Is quantum cryptography used today?

Scientists have demonstrated that QKD works, but it is not widely used due to significant technological limitations. To send a quantum key, a single-photon laser beams a signal, one photon at a time, via a fiber optic cable. This method is slower than current telecommunication technologies and requires a dedicated fiber optic cable between the two parties. For example, Amazon could not secure customer transactions using quantum encryption because it would require cables between its servers and individual devices that make purchases. Distance is also a factor. When fiber optic cables are used to transmit data, as in your home internet and cable systems, they use repeaters to send the data over longer distances. However, those repeaters disturb the delicate quantum state that is crucial to QKD.
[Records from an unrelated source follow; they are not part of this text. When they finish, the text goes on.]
-- pv_equiv track=rewrite | github.com/put-tzok/sorting-zi-4a-wild-hunt | sort_problems.py | ns
-- ===== SOURCE A (Python) =====
-- def ns(ins):
--     nss = []
--     base = 5
--     key = 2
--     for i in range(0, ins):
--         if i == 0:
--             nss.append(base)
--             base *= key
--         else:
--             nss.append(base)
--             base *= key
--     return nss
-- ===== SOURCE B (Python) =====
-- def ns(ins):
--     if ins <= 0:
--         return []
--     if ins == 1:
--         return [5]
--     k = ins // 2
--     left = ns(k)
--     right = ns(ins - k)
--     return left + [2**k * x for x in right]
-- ===== Notes on version B (the rewrite author's own statement) =====
-- stated objective: alternative
-- what changed: B replaces A's single loop with a carried base/key accumulator by a divide-and-conquer recursion: the list for n is the list for the floor-half of n concatenated with the list for the remaining half scaled element-wise by the power of two at the split point, with no loop index or running state.
import Mathlib
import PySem

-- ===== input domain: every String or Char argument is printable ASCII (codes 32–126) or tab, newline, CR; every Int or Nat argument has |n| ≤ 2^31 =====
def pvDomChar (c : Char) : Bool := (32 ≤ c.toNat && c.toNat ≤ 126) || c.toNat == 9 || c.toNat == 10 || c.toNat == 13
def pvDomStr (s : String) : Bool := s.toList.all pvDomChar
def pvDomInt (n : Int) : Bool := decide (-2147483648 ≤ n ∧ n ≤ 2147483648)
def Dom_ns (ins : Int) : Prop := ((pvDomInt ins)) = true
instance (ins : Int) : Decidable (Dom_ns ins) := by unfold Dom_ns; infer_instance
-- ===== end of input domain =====

-- B: divide and conquer — the list for n is the list for n//2 followed by the list for the remaining half scaled by 2^(n//2); no loop or carried accumulator (alternative algorithm).

-- ===== PORT A =====
def ns (ins : Int) : List Int :=
  -- nss = []; base = 5; key = 2; for i in range(0, ins): if i == 0 … else … ; return nss
  (((PySem.List.pyRange 0 ins 1).foldl
    (fun (st : List Int × Int) i =>
      if i == 0 then (st.1 ++ [st.2], st.2 * 2)
      else (st.1 ++ [st.2], st.2 * 2))
    ([], 5)).1)

-- ===== PORT B =====
def ns_alt (ins : Int) : List Int :=
  if ins ≤ 0 then []
  else if ins = 1 then [5]
  else
    let k := PySem.Int.floordiv ins 2
    ns_alt k ++ (ns_alt (ins - k)).map (fun x => 2 ^ k.toNat * x)
termination_by ins.toNat
decreasing_by
  all_goals
    rename_i h0 h1
    rw [PySem.Int.floordiv_eq_ediv_of_pos (by omega)]
    omega

-- ===== PRECONDITION & SPEC =====
def Spec_ns (ins : Int) (out : List Int) : Prop := out = ns_alt ins
instance (ins : Int) (out : List Int) : Decidable (Spec_ns ins out) := by unfold Spec_ns; infer_instance

-- ===== CLAIM (what is proved, stated in full; the proofs are below) =====
def Claim_equal_ns : Prop := ∀ (ins : Int), Dom_ns ins → Spec_ns ins (ns ins)

-- ===== LEMMAS AND PROOFS =====

-- A's loop invariant: after n iterations the list is the first n powers and base = 5*2^n.
lemma ns_fold (n : Nat) :
    (PySem.List.pyRange 0 (n : Int) 1).foldl
      (fun (st : List Int × Int) i =>
        if i == 0 then (st.1 ++ [st.2], st.2 * 2)
        else (st.1 ++ [st.2], st.2 * 2))
      ([], 5)
    = ((List.range n).map (fun i => 5 * 2 ^ i), 5 * 2 ^ n) := by
  induction n with
  | zero => simp
  | succ m ih =>
      have h : ((m : Int) + 1) = ((m + 1 : Nat) : Int) := by push_cast; ring
      rw [← h, PySem.List.pyRange_one_succ_right (by positivity)]
      simp only [List.foldl_append, ih, List.foldl_cons, List.foldl_nil, List.range_succ,
        List.map_append, List.map_cons, List.map_nil]
      split <;> · rw [Prod.mk.injEq]; exact ⟨rfl, by ring⟩

-- B's closed form, by strong induction on n.
lemma ns_alt_closed (n : Nat) : ns_alt (n : Int) = (List.range n).map (fun i => 5 * 2 ^ i) := by
  induction n using Nat.strong_induction_on with
  | _ n ih =>
    match n with
    | 0 => simp [ns_alt]
    | 1 => rw [ns_alt]; norm_num
    | (m + 2) =>
      rw [ns_alt]
      have h0 : ¬ ((m + 2 : Nat) : Int) ≤ 0 := by push_cast; omega
      have h1 : ((m + 2 : Nat) : Int) ≠ 1 := by push_cast; omega
      rw [if_neg h0, if_neg h1]
      have hk : PySem.Int.floordiv ((m + 2 : Nat) : Int) 2 = (((m + 2) / 2 : Nat) : Int) := by
        exact_mod_cast PySem.Int.floordiv_natCast (m + 2) 2
      set h := (m + 2) / 2 with hh
      have hlt1 : h < m + 2 := by omega
      have hlt2 : m + 2 - h < m + 2 := by omega
      have hd : ((m + 2 : Nat) : Int) - (h : Int) = ((m + 2 - h : Nat) : Int) := by
        push_cast [Nat.cast_sub (by omega : h ≤ m + 2)]; ring
      simp only [hk, hd, ih h hlt1, ih (m + 2 - h) hlt2]
      have ht : (((h : Nat) : Int)).toNat = h := by simp
      rw [ht]
      conv_rhs => rw [show m + 2 = h + (m + 2 - h) from by omega, List.range_add]
      rw [List.map_append, List.map_map, List.map_map]
      congr 1
      refine List.map_congr_left (fun i _ => ?_)
      simp [Function.comp, pow_add]
      ring

-- ===== VERDICT (by name: the statement is the Claim_ definition above) =====
theorem ns_spec : Claim_equal_ns := by
  intro ins _
  unfold Spec_ns ns
  by_cases h : ins ≤ 0
  · rw [PySem.List.pyRange_one_eq_nil h, ns_alt, if_pos h]; rfl
  · have he : ins = (ins.toNat : Int) := (Int.toNat_of_nonneg (by omega)).symm
    rw [he, ns_fold, ns_alt_closed]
Researchers in China have demonstrated QKD over long distances using a combination of fiber optic cables with "trusted relay nodes" as repeaters and a satellite that transmits photons through the air. However, more research is needed to create a system that transmits keys reliably and efficiently.

In theory, quantum cryptography is unhackable, because eavesdropping would always be detected, but its practical uses are limited. "If you build a house, it's only going to be as strong as the weakest pillar," says Vidick. "To have a truly usable system, you may need to combine quantum cryptography with elements that are not quantum, and those other elements could be vulnerable to attacks that theorists have not envisioned."